EXERCISE DIRECTIONS:
Please report every line in the entries that contains the string "raises".

(SUPPLIED INFORMATION Opens)

-- pv_equiv track=rewrite | github.com/twajothi/Leetcodes | missingElement.py | solution
-- ===== SOURCE A (Python) =====
-- def solution(A):
-- 	if A[-1] !=len(A):
-- 		return len(A)
-- 	elif A[0] !=0:
-- 		return 0
-- 	else:
-- 		for i in range(1, len(A)):
-- 			if A[i]!=A[i-1] + 1:
-- 				return A[i-1] + 1
-- ===== SOURCE B (Python) =====
-- def first_gap(A, lo, hi):
--     # first value A[i] + 1 with lo <= i < hi and A[i+1] != A[i] + 1, else None
--     if lo >= hi:
--         return None
--     if hi == lo + 1:
--         return A[lo] + 1 if A[hi] != A[lo] + 1 else None
--     mid = (lo + hi) // 2
--     left = first_gap(A, lo, mid)
--     return left if left is not None else first_gap(A, mid, hi)
--
-- def solution(A):
--     n = len(A)
--     if A[-1] != n:
--         return n
--     if A[0] != 0:
--         return 0
--     return first_gap(A, 0, n - 1)
-- ===== Notes on version B (the rewrite author's own statement) =====
-- stated objective: alternative
-- what changed: B replaces A's left-to-right index loop by a recursive divide-and-conquer over index ranges that splits at the midpoint and combines the halves by 'leftmost gap wins', correct because the first adjacent gap of [lo,hi] is the first gap of [lo,mid] if any, else the first gap of [mid,hi].
import Mathlib
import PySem

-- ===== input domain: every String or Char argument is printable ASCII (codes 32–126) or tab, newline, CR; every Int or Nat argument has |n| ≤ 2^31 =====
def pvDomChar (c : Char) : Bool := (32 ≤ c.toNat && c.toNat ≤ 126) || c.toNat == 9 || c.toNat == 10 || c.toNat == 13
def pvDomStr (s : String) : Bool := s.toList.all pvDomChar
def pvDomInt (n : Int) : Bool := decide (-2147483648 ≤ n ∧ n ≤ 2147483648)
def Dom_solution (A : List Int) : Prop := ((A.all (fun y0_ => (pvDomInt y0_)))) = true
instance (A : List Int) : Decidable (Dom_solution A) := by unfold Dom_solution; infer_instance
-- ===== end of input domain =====

-- B replaces A's left-to-right index loop by a recursive divide-and-conquer over
-- index ranges, combining halves by 'leftmost gap wins' (objective: alternative).

-- ===== PORT A =====
-- the 'for i in range(1, len(A))' loop: early-exit recursion over the index list
def solutionGap (A : List Int) : List Int → Option Int
  | [] => none
  | i :: rest =>
    match PySem.List.pyGet? A i, PySem.List.pyGet? A (i - 1) with
    | some ai, some prev => if ai ≠ prev + 1 then some (prev + 1) else solutionGap A rest
    | _, _ => none

def solution (A : List Int) : Option Int :=
  match PySem.List.pyGet? A (-1) with
  | none => none   -- A[-1] raises IndexError on []: outside Pre_solution
  | some last =>
    if last ≠ (A.length : Int) then some (A.length : Int)
    else
      match PySem.List.pyGet? A 0 with
      | none => none
      | some a0 =>
        if a0 ≠ 0 then some 0
        else solutionGap A (PySem.List.pyRange 1 (A.length : Int) 1)


-- ===== PORT B =====
-- first_gap(A, lo, hi): divide and conquer at mid = (lo+hi)//2, left gap wins
-- (Python's local 'mid' is inlined at its two uses)
def firstGap (A : List Int) (lo hi : Int) : Option Int :=
  if _h1 : hi ≤ lo then none
  else if _h2 : hi = lo + 1 then
    match PySem.List.pyGet? A lo, PySem.List.pyGet? A hi with
    | some p, some x => if x ≠ p + 1 then some (p + 1) else none
    | _, _ => none   -- indexing guard; in-range at every call solution_alt makes
  else
    match firstGap A lo (PySem.Int.floordiv (lo + hi) 2) with
    | some v => some v
    | none => firstGap A (PySem.Int.floordiv (lo + hi) 2) hi
termination_by (hi - lo).toNat
decreasing_by
  · have := PySem.Int.floordiv_eq_ediv_of_pos (a := lo + hi) (b := 2) (by omega)
    omega
  · have := PySem.Int.floordiv_eq_ediv_of_pos (a := lo + hi) (b := 2) (by omega)
    omega

def solution_alt (A : List Int) : Option Int :=
  match PySem.List.pyGet? A (-1), PySem.List.pyGet? A 0 with
  | some last, some a0 =>
    if last ≠ (A.length : Int) then some (A.length : Int)
    else if a0 ≠ 0 then some 0
    else firstGap A 0 ((A.length : Int) - 1)
  | _, _ => none   -- A[-1] raises IndexError on []: outside Pre_solution

-- ===== PRECONDITION & SPEC =====
-- A[-1] raises IndexError on the empty list; Pre_ excludes exactly that input.
def Pre_solution (A : List Int) : Prop := A ≠ []
instance (A : List Int) : Decidable (Pre_solution A) := by unfold Pre_solution; infer_instance
def pvWitness_solution : List Int := [0, 1, 3, 4]

def Spec_solution (A : List Int) (out : Option Int) : Prop := out = solution_alt A
instance (A : List Int) (out : Option Int) : Decidable (Spec_solution A out) := by unfold Spec_solution; infer_instance

-- ===== CLAIM =====
def Claim_equal_solution : Prop := ∀ (A : List Int), Dom_solution A → Pre_solution A → Spec_solution A (solution A)

-- ===== LEMMAS AND PROOFS =====

lemma pyGet?_some (A : List Int) (i : Int) (h0 : 0 ≤ i) (h : i < (A.length : Int)) :
    ∃ v, PySem.List.pyGet? A i = some v := by
  have hq : PySem.List.pyGet? A i = A[i.toNat]? := by
    conv_lhs => rw [show i = ((i.toNat : Nat) : Int) by omega]
    exact PySem.List.pyGet?_natCast A i.toNat
  obtain ⟨v, hv⟩ : ∃ v, A[i.toNat]? = some v :=
    ⟨_, List.getElem?_eq_getElem (by omega)⟩
  exact ⟨v, by rw [hq, hv]⟩

-- linear reference scan over the k pairs (lo,lo+1), ..., (lo+k-1,lo+k)
def lin (A : List Int) : Int → Nat → Option Int
  | _, 0 => none
  | lo, k + 1 =>
    match PySem.List.pyGet? A lo, PySem.List.pyGet? A (lo + 1) with
    | some p, some x => if x ≠ p + 1 then some (p + 1) else lin A (lo + 1) k
    | _, _ => none

lemma lin_split (A : List Int) : ∀ (m : Nat) (lo : Int) (k : Nat),
    0 ≤ lo → lo + m + k < (A.length : Int) →
    lin A lo (m + k) = match lin A lo m with
      | some v => some v
      | none => lin A (lo + m) k := by
  intro m
  induction m with
  | zero => intro lo k _ _; simp [lin]
  | succ m ih =>
    intro lo k h0 hlen
    have hmk : m + 1 + k = (m + k) + 1 := by omega
    rw [hmk]
    obtain ⟨p, hp⟩ := pyGet?_some A lo h0 (by push_cast at hlen ⊢; omega)
    obtain ⟨x, hx⟩ := pyGet?_some A (lo + 1) (by omega) (by push_cast at hlen ⊢; omega)
    simp only [lin, hp, hx]
    by_cases hne : x = p + 1
    · simp only [hne, ne_eq, not_true_eq_false, if_false]
      rw [ih (lo + 1) k (by omega) (by push_cast at hlen ⊢; omega)]
      have : lo + 1 + (m : Int) = lo + ((m + 1 : Nat) : Int) := by push_cast; ring
      rw [this]
    · simp [hne]

lemma firstGap_eq_lin (A : List Int) : ∀ (K : Nat) (lo hi : Int),
    (hi - lo).toNat ≤ K → 0 ≤ lo → hi < (A.length : Int) →
    firstGap A lo hi = lin A lo (hi - lo).toNat := by
  intro K
  induction K with
  | zero =>
    intro lo hi hK _ _
    have hle : hi ≤ lo := by omega
    rw [firstGap, dif_pos hle, (by omega : (hi - lo).toNat = 0)]
    rfl
  | succ K ih =>
    intro lo hi hK h0 hlen
    by_cases hle : hi ≤ lo
    · rw [firstGap, dif_pos hle, (by omega : (hi - lo).toNat = 0)]
      rfl
    · rw [firstGap, dif_neg hle]
      by_cases hone : hi = lo + 1
      · rw [dif_pos hone, (by omega : (hi - lo).toNat = 1)]
        obtain ⟨p, hp⟩ := pyGet?_some A lo h0 (by omega)
        obtain ⟨x, hx⟩ := pyGet?_some A hi (by omega) hlen
        have hx' : PySem.List.pyGet? A (lo + 1) = some x := hone ▸ hx
        simp only [lin, hp, hx, hx']
      · rw [dif_neg hone]
        have hfd := PySem.Int.floordiv_eq_ediv_of_pos (a := lo + hi) (b := 2) (by omega)
        have hb : lo < PySem.Int.floordiv (lo + hi) 2 ∧ PySem.Int.floordiv (lo + hi) 2 < hi := by omega
        rw [ih lo _ (by omega) h0 (by omega), ih _ hi (by omega) (by omega) hlen]
        rw [(by omega : (hi - lo).toNat =
              (PySem.Int.floordiv (lo + hi) 2 - lo).toNat + (hi - PySem.Int.floordiv (lo + hi) 2).toNat),
            lin_split A _ lo _ h0 (by omega)]
        have : lo + ((PySem.Int.floordiv (lo + hi) 2 - lo).toNat : Int) = PySem.Int.floordiv (lo + hi) 2 := by omega
        rw [this]

lemma solutionGap_eq_lin (A : List Int) : ∀ (K : Nat) (i : Int),
    ((A.length : Int) - i).toNat ≤ K → 1 ≤ i →
    solutionGap A (PySem.List.pyRange i (A.length : Int) 1) = lin A (i - 1) ((A.length : Int) - i).toNat := by
  intro K
  induction K with
  | zero =>
    intro i hK hi
    rw [PySem.List.pyRange_one_eq_nil (by omega), (by omega : ((A.length : Int) - i).toNat = 0)]
    rfl
  | succ K ih =>
    intro i hK hi
    by_cases hlt : i < (A.length : Int)
    · rw [PySem.List.pyRange_one_cons hlt,
          (by omega : ((A.length : Int) - i).toNat = ((A.length : Int) - (i + 1)).toNat + 1)]
      simp only [solutionGap, lin]
      rw [(by ring : i - 1 + 1 = i)]
      cases PySem.List.pyGet? A i with
      | none => cases PySem.List.pyGet? A (i - 1) <;> rfl
      | some ai =>
        cases PySem.List.pyGet? A (i - 1) with
        | none => rfl
        | some prev =>
          by_cases hne : ai = prev + 1
          · simp only [hne, ne_eq, not_true_eq_false, if_false]
            have := ih (i + 1) (by omega) (by omega)
            simpa using this
          · simp [hne]
    · rw [PySem.List.pyRange_one_eq_nil (by omega), (by omega : ((A.length : Int) - i).toNat = 0)]
      rfl

-- ===== VERDICT =====
theorem solution_spec : Claim_equal_solution := by
  intro A _ hpre
  unfold Spec_solution solution solution_alt
  obtain ⟨a, t, rfl⟩ : ∃ a t, A = a :: t := by
    cases A with
    | nil => exact absurd rfl hpre
    | cons a t => exact ⟨a, t, rfl⟩
  have h0 : PySem.List.pyGet? (a :: t) (0 : Int) = some a := by simp [pysem]
  cases hlast : PySem.List.pyGet? (a :: t) (-1) with
  | none => rfl
  | some last =>
    simp only [h0]
    split_ifs with hL ha
    · rfl
    · rfl
    · rw [solutionGap_eq_lin (a :: t) (((a :: t).length : Int) - 1).toNat 1 (by omega) le_rfl,
          firstGap_eq_lin (a :: t) (((a :: t).length : Int) - 1).toNat 0 (((a :: t).length : Int) - 1)
            (by omega) le_rfl (by omega)]
      norm_num
-- pv_equiv track=rewrite | github.com/dreamoffeature/jibao_back | jibao/ocr_model.py | _fix_ocr_char_confusion
-- ===== SOURCE A (Python) =====
-- def _fix_ocr_char_confusion(text: str) -> str:
--     """修复OCR常见的字符混淆问题"""
--     if not text:
--         return text
--     # 常见混淆映射：键为错误字符，值为正确字符
--     confusion_map = {
--         'O': '0',  # 字母O → 数字0
--         'o': '0',  # 小写o → 数字0
--         'l': '1',  # 字母l → 数字1
--     }
--     # 替换混淆字符
--     fixed_text = text
--     for wrong_char, right_char in confusion_map.items():
--         fixed_text = fixed_text.replace(wrong_char, right_char)
--     return fixed_text
-- ===== SOURCE B (Python) =====
-- def _fix_ocr_char_confusion(text: str) -> str:
--     """修复OCR常见的字符混淆问题 — single pass, per-character lookup."""
--     confusion_map = {
--         'O': '0',
--         'o': '0',
--         'l': '1',
--     }
--     return ''.join(confusion_map.get(c, c) for c in text)
-- ===== Notes on version B (the rewrite author's own statement) =====
-- stated objective: idiomatic
-- what changed: Replaces three sequential full-string str.replace passes with one single pass over the characters translating each via a dict lookup (safe because no mapped output value is itself a key).
import Mathlib
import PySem

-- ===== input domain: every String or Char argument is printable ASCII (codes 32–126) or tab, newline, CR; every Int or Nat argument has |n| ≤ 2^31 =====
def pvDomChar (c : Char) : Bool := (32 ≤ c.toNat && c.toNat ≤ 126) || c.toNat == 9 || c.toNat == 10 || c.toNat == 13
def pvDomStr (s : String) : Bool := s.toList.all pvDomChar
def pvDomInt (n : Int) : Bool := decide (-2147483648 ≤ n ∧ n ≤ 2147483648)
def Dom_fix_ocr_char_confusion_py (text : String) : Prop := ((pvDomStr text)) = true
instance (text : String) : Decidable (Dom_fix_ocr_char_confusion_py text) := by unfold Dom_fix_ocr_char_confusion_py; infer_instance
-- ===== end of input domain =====

-- B replaces A's three sequential str.replace passes with one per-character dict-lookup pass (idiomatic; exact because no mapped value is itself a key).

-- ===== PORT A =====
def fix_ocr_char_confusion_py (text : String) : String :=
  if text = "" then text
  else
    -- confusion_map as a PySem.Dict, iterated in insertion order
    let confusion_map : PySem.Dict String String :=
      ((PySem.Dict.empty.insert "O" "0").insert "o" "0").insert "l" "1"
    confusion_map.items.foldl
      (fun fixed_text p => PySem.Str.replace fixed_text p.1 p.2) text

-- ===== PORT B =====
def fix_ocr_char_confusion_py_alt (text : String) : String :=
  let confusion_map : PySem.Dict Char Char :=
    ((PySem.Dict.empty.insert 'O' '0').insert 'o' '0').insert 'l' '1'
  -- ''.join(confusion_map.get(c, c) for c in text): each piece is one char, so the join is a map over the characters
  String.ofList (text.toList.map (fun c => confusion_map.getD c c))

-- ===== PRECONDITION & SPEC =====
def Spec_fix_ocr_char_confusion_py (text : String) (out : String) : Prop := out = fix_ocr_char_confusion_py_alt text
instance (text : String) (out : String) : Decidable (Spec_fix_ocr_char_confusion_py text out) := by unfold Spec_fix_ocr_char_confusion_py; infer_instance

-- ===== CLAIM (what is proved, stated in full; the proofs are below) =====
def Claim_equal_fix_ocr_char_confusion_py : Prop := ∀ (text : String), Dom_fix_ocr_char_confusion_py text → Spec_fix_ocr_char_confusion_py text (fix_ocr_char_confusion_py text)

-- ===== LEMMAS AND PROOFS =====

-- single-character replace is a map over the characters
theorem replace_go_single (a b : Char) : ∀ (l acc : List Char) (fuel : Nat), l.length ≤ fuel →
    PySem.Chars.replace.go [a] [b] fuel l acc
      = acc.reverse ++ l.map (fun c => if c = a then b else c) := by
  intro l
  induction l with
  | nil =>
      intro acc fuel _
      cases fuel <;> simp [PySem.Chars.replace.go]
  | cons c t ih =>
      intro acc fuel hf
      cases fuel with
      | zero => simp at hf
      | succ n =>
          simp only [List.length_cons, Nat.succ_le_succ_iff] at hf
          by_cases h : c = a
          · subst h
            have hpre : List.isPrefixOf [c] (c :: t) = true := by
              simp [List.isPrefixOf]
            rw [PySem.Chars.replace.go] ; simp only [hpre, if_true]
            simp only [List.length_cons, List.length_nil, List.drop_succ_cons, List.drop_zero]
            rw [ih _ n hf]
            simp
          · have hpre : List.isPrefixOf [a] (c :: t) = false := by
              simp [List.isPrefixOf]
              intro hh ; exact h hh.symm
            rw [PySem.Chars.replace.go] ; simp only [hpre]
            rw [ih _ n hf]
            simp [h]

theorem replace_single (a b : Char) (l : List Char) :
    PySem.Chars.replace l [a] [b] = l.map (fun c => if c = a then b else c) := by
  rw [PySem.Chars.replace]
  simp only [List.isEmpty_cons]
  rw [replace_go_single a b l [] l.length le_rfl]
  simp

-- ===== VERDICT (by name: the statement is the Claim_ definition above) =====
theorem fix_ocr_char_confusion_py_spec : Claim_equal_fix_ocr_char_confusion_py := by
  unfold Claim_equal_fix_ocr_char_confusion_py
  intro text _
  unfold Spec_fix_ocr_char_confusion_py fix_ocr_char_confusion_py fix_ocr_char_confusion_py_alt
  by_cases h : text = ""
  · subst h; decide
  · simp only [h, if_false]
    refine String.toList_inj.mp ?_
    have hitems : (((PySem.Dict.empty.insert "O" "0").insert "o" "0").insert "l" "1" :
        PySem.Dict String String).items = [("O", "0"), ("o", "0"), ("l", "1")] := by decide
    simp only [hitems, List.foldl, PySem.Str.toList_replace, String.toList_ofList]
    simp only [show ("O" : String).toList = ['O'] from rfl, show ("0" : String).toList = ['0'] from rfl,
      show ("o" : String).toList = ['o'] from rfl, show ("1" : String).toList = ['1'] from rfl,
      show ("l" : String).toList = ['l'] from rfl]
    simp only [replace_single, List.map_map]
    refine List.map_congr_left ?_
    intro c _
    by_cases h1 : c = 'O'
    · subst h1; decide
    by_cases h2 : c = 'o'
    · subst h2; decide
    by_cases h3 : c = 'l'
    · subst h3; decide
    have e1 : ('O' == c) = false := beq_eq_false_iff_ne.mpr (Ne.symm h1)
    have e2 : ('o' == c) = false := beq_eq_false_iff_ne.mpr (Ne.symm h2)
    have e3 : ('l' == c) = false := beq_eq_false_iff_ne.mpr (Ne.symm h3)
    have hd : (((PySem.Dict.empty.insert 'O' '0').insert 'o' '0').insert 'l' '1' :
        PySem.Dict Char Char).items = [('O', '0'), ('o', '0'), ('l', '1')] := by decide
    rw [PySem.Dict.getD, PySem.Dict.get?, hd]
    simp [List.find?, e1, e2, e3, h1, h2, h3]
-- pv_equiv track=rewrite | github.com/RuizhenMai/academic-blog | leetcode/test.py | substringk
-- ===== SOURCE A (Python) =====
-- def substringk(s, k):
--     '''
--     Given a string s and an int k, return all unique substrings of s of size k with k distinct characters.
--
--     sliding window
--     '''
--
--     if len(s) == 0 or len(s) < k or k == 0:
--         return []
--
--
--     ans = set()
--     letter = {}
--
--     start = 0 # start index of the window
--     for i,c in enumerate(s):
--         if c in letter and letter[c] >= start:
--             start = letter[c] + 1 # update the start position
--
--         letter[c] = i # record the position
--         if i - start + 1 == k:
--             ans.add(s[start:i+1])
--             start += 1
--
--     return ans
-- ===== SOURCE B (Python) =====
-- def substringk(s, k):
--     if len(s) == 0 or len(s) < k or k == 0:
--         return []
--     ans = set()
--     if k > 0:
--         for i in range(len(s) - k + 1):
--             sub = s[i:i+k]
--             if len(set(sub)) == k:
--                 ans.add(sub)
--     return ans
-- ===== Notes on version B (the rewrite author's own statement) =====
-- stated objective: simpler
-- what changed: Replaces A's incremental sliding-window bookkeeping (last-seen-position dict plus a moving window start) with a direct scan over all window start positions that tests each k-length slice independently for k distinct characters.
import Mathlib
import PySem

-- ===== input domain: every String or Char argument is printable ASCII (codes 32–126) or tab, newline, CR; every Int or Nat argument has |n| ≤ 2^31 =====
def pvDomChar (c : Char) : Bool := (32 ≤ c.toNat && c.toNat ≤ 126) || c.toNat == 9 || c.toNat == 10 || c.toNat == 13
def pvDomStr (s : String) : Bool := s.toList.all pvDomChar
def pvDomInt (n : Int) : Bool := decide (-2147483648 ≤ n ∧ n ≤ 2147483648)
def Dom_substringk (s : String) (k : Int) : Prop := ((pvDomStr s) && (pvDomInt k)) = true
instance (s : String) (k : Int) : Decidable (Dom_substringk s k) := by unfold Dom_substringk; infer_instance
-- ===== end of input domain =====

-- B re-implements the function with an independent per-window distinct-character check in place of
-- A's sliding-window/last-seen-position bookkeeping (objective: simpler; not faster).

-- ===== PORT A =====
-- one iteration of A's `for i,c in enumerate(s)` loop over the state (ans, letter, start)
def substringkStep (s : String) (k : Int)
    (st : PySem.Set String × PySem.Dict Char Int × Int) (ic : Int × Char) :
    PySem.Set String × PySem.Dict Char Int × Int :=
  let ans := st.1
  let letter := st.2.1
  let start := st.2.2
  let i := ic.1
  let c := ic.2
  -- if c in letter and letter[c] >= start: start = letter[c] + 1
  let start :=
    match letter.get? c with
    | some p => if p ≥ start then p + 1 else start
    | none => start
  -- letter[c] = i
  let letter := letter.insert c i
  -- if i - start + 1 == k: ans.add(s[start:i+1]); start += 1
  if i - start + 1 = k then
    (PySem.Set.add ans (PySem.Str.slice s (some start) (some (i + 1))), letter, start + 1)
  else
    (ans, letter, start)

def substringk (s : String) (k : Int) : List String :=
  if PySem.Str.len s = 0 ∨ PySem.Str.len s < k ∨ k = 0 then []
  else
    ((PySem.List.enumerate s.toList).foldl (substringkStep s k)
      (PySem.Set.empty, PySem.Dict.empty, 0)).1

-- ===== PORT B =====
-- one iteration of B's `for i in range(len(s) - k + 1)` loop
def substringkAltStep (s : String) (k : Int) (ans : PySem.Set String) (i : Int) :
    PySem.Set String :=
  let sub := PySem.Str.slice s (some i) (some (i + k))
  if PySem.Set.len (PySem.Set.ofList sub.toList) = k then PySem.Set.add ans sub else ans

def substringk_alt (s : String) (k : Int) : List String :=
  if PySem.Str.len s = 0 ∨ PySem.Str.len s < k ∨ k = 0 then []
  else if 0 < k then
    (PySem.List.pyRange 0 (PySem.Str.len s - k + 1)).foldl (substringkAltStep s k)
      PySem.Set.empty
  else PySem.Set.empty

-- ===== PRECONDITION & SPEC =====
def Spec_substringk (s : String) (k : Int) (out : List String) : Prop := out = substringk_alt s k
instance (s : String) (k : Int) (out : List String) : Decidable (Spec_substringk s k out) := by unfold Spec_substringk; infer_instance

-- ===== CLAIM (what is proved, stated in full; the proofs are below) =====
def Claim_equal_substringk : Prop := ∀ (s : String) (k : Int), Dom_substringk s k → Spec_substringk s k (substringk s k)

-- ===== LEMMAS AND PROOFS =====

-- the canonical accumulation both loops compute: over window starts j = 0 .. m-k,
-- add the window s[j:j+k] exactly when its characters are pairwise distinct
def specStep (s : String) (k : Int) (a : PySem.Set String) (j : Int) : PySem.Set String :=
  if ((s.toList.drop j.toNat).take k.toNat).Nodup then
    PySem.Set.add a (PySem.Str.slice s (some j) (some (j + k)))
  else a

def specF (s : String) (k : Int) (m : Int) : PySem.Set String :=
  (PySem.List.pyRange 0 (m - k + 1)).foldl (specStep s k) []

-- the loop invariant of A's sliding window after the first m characters have been processed
def InvA (s : String) (k : Int) (m : Nat)
    (st : PySem.Set String × PySem.Dict Char Int × Int) : Prop :=
  st.1 = specF s k m ∧
  0 ≤ st.2.2 ∧ st.2.2 ≤ (m : Int) ∧
  ((s.toList.take m).drop st.2.2.toNat).Nodup ∧
  (m : Int) - k + 1 ≤ st.2.2 ∧
  (∀ t : Nat, ((s.toList.take m).drop t).Nodup → st.2.2 ≤ max ((m : Int) - k + 1) (t : Int)) ∧
  (∀ x : Char,
    (st.2.1.get? x = none → x ∉ s.toList.take m) ∧
    (∀ p : Int, st.2.1.get? x = some p →
      0 ≤ p ∧ p < (m : Int) ∧ (s.toList.take m)[p.toNat]? = some x ∧
        x ∉ (s.toList.take m).drop (p.toNat + 1)))

lemma set_ofList_sublist {α : Type} [BEq α] [LawfulBEq α] (l : List α) :
    (PySem.Set.ofList l).Sublist l := by
  induction l with
  | nil => simp [PySem.Set.ofList]
  | cons x xs ih =>
    rw [PySem.Set.ofList_cons]
    exact List.Sublist.cons₂ x (List.Sublist.trans (List.filter_sublist) ih)

lemma set_len_eq_iff_nodup {α : Type} [BEq α] [LawfulBEq α] (l : List α) :
    (PySem.Set.ofList l).length = l.length ↔ l.Nodup := by
  constructor
  · intro h
    have := (set_ofList_sublist l).eq_of_length h
    rw [← this]; exact PySem.Set.nodup_ofList l
  · intro h; rw [PySem.Set.ofList_eq_self_of_nodup l h]

-- A's loop on the k < 0 path: the window-length test never fires, ans stays empty
lemma loopA_neg (s : String) (k : Int) (hk : k < 0) :
    ∀ (rest : List Char) (m : Nat) (st : PySem.Set String × PySem.Dict Char Int × Int),
      0 ≤ st.2.2 → st.2.2 ≤ (m : Int) →
      (∀ x p, st.2.1.get? x = some p → p < (m : Int)) →
      ((PySem.List.enumerate rest (m : Int)).foldl (substringkStep s k) st).1 = st.1 := by
  intro rest
  induction rest with
  | nil => intro m st _ _ _; simp [PySem.List.enumerate]
  | cons c rest ih =>
    intro m st h0 hm hl
    rw [PySem.List.enumerate_cons, List.foldl_cons]
    have hcast : ((m : Int) + 1) = (((m + 1 : Nat)) : Int) := by push_cast; ring
    cases hc : st.2.1.get? c with
    | none =>
      have hcond : ¬ ((m : Int) - st.2.2 + 1 = k) := by omega
      simp only [substringkStep, hc, if_neg hcond]
      rw [hcast]
      refine ih (m + 1) (st.1, st.2.1.insert c (m : Int), st.2.2) h0 (by push_cast; omega) ?_
      intro x p hx
      by_cases hxc : x = c
      · subst hxc
        rw [PySem.Dict.get?_insert_self] at hx
        cases hx; push_cast; omega
      · rw [PySem.Dict.get?_insert_of_ne _ _ hxc] at hx
        have := hl x p hx; push_cast; omega
    | some p =>
      have hp := hl c p hc
      by_cases hps : p ≥ st.2.2
      · have hcond : ¬ ((m : Int) - (p + 1) + 1 = k) := by omega
        simp only [substringkStep, hc, if_pos hps, if_neg hcond]
        rw [hcast]
        refine ih (m + 1) (st.1, st.2.1.insert c (m : Int), p + 1)
          (by show (0:Int) ≤ p + 1; omega) (by show p + 1 ≤ (((m+1:Nat)):Int); push_cast; omega) ?_
        intro x q hx
        by_cases hxc : x = c
        · subst hxc; rw [PySem.Dict.get?_insert_self] at hx; cases hx; push_cast; omega
        · rw [PySem.Dict.get?_insert_of_ne _ _ hxc] at hx
          have := hl x q hx; push_cast; omega
      · have hcond : ¬ ((m : Int) - st.2.2 + 1 = k) := by omega
        simp only [substringkStep, hc, if_neg hps, if_neg hcond]
        rw [hcast]
        refine ih (m + 1) (st.1, st.2.1.insert c (m : Int), st.2.2) h0 (by push_cast; omega) ?_
        intro x q hx
        by_cases hxc : x = c
        · subst hxc; rw [PySem.Dict.get?_insert_self] at hx; cases hx; push_cast; omega
        · rw [PySem.Dict.get?_insert_of_ne _ _ hxc] at hx
          have := hl x q hx; push_cast; omega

(SUPPLIED INFORMATION Closes)

TASK RESPONSE:
  | none => none   -- A[-1] raises IndexError on []: outside Pre_solution
  | _, _ => none   -- A[-1] raises IndexError on []: outside Pre_solution
-- A[-1] raises IndexError on the empty list; Pre_ excludes exactly that input.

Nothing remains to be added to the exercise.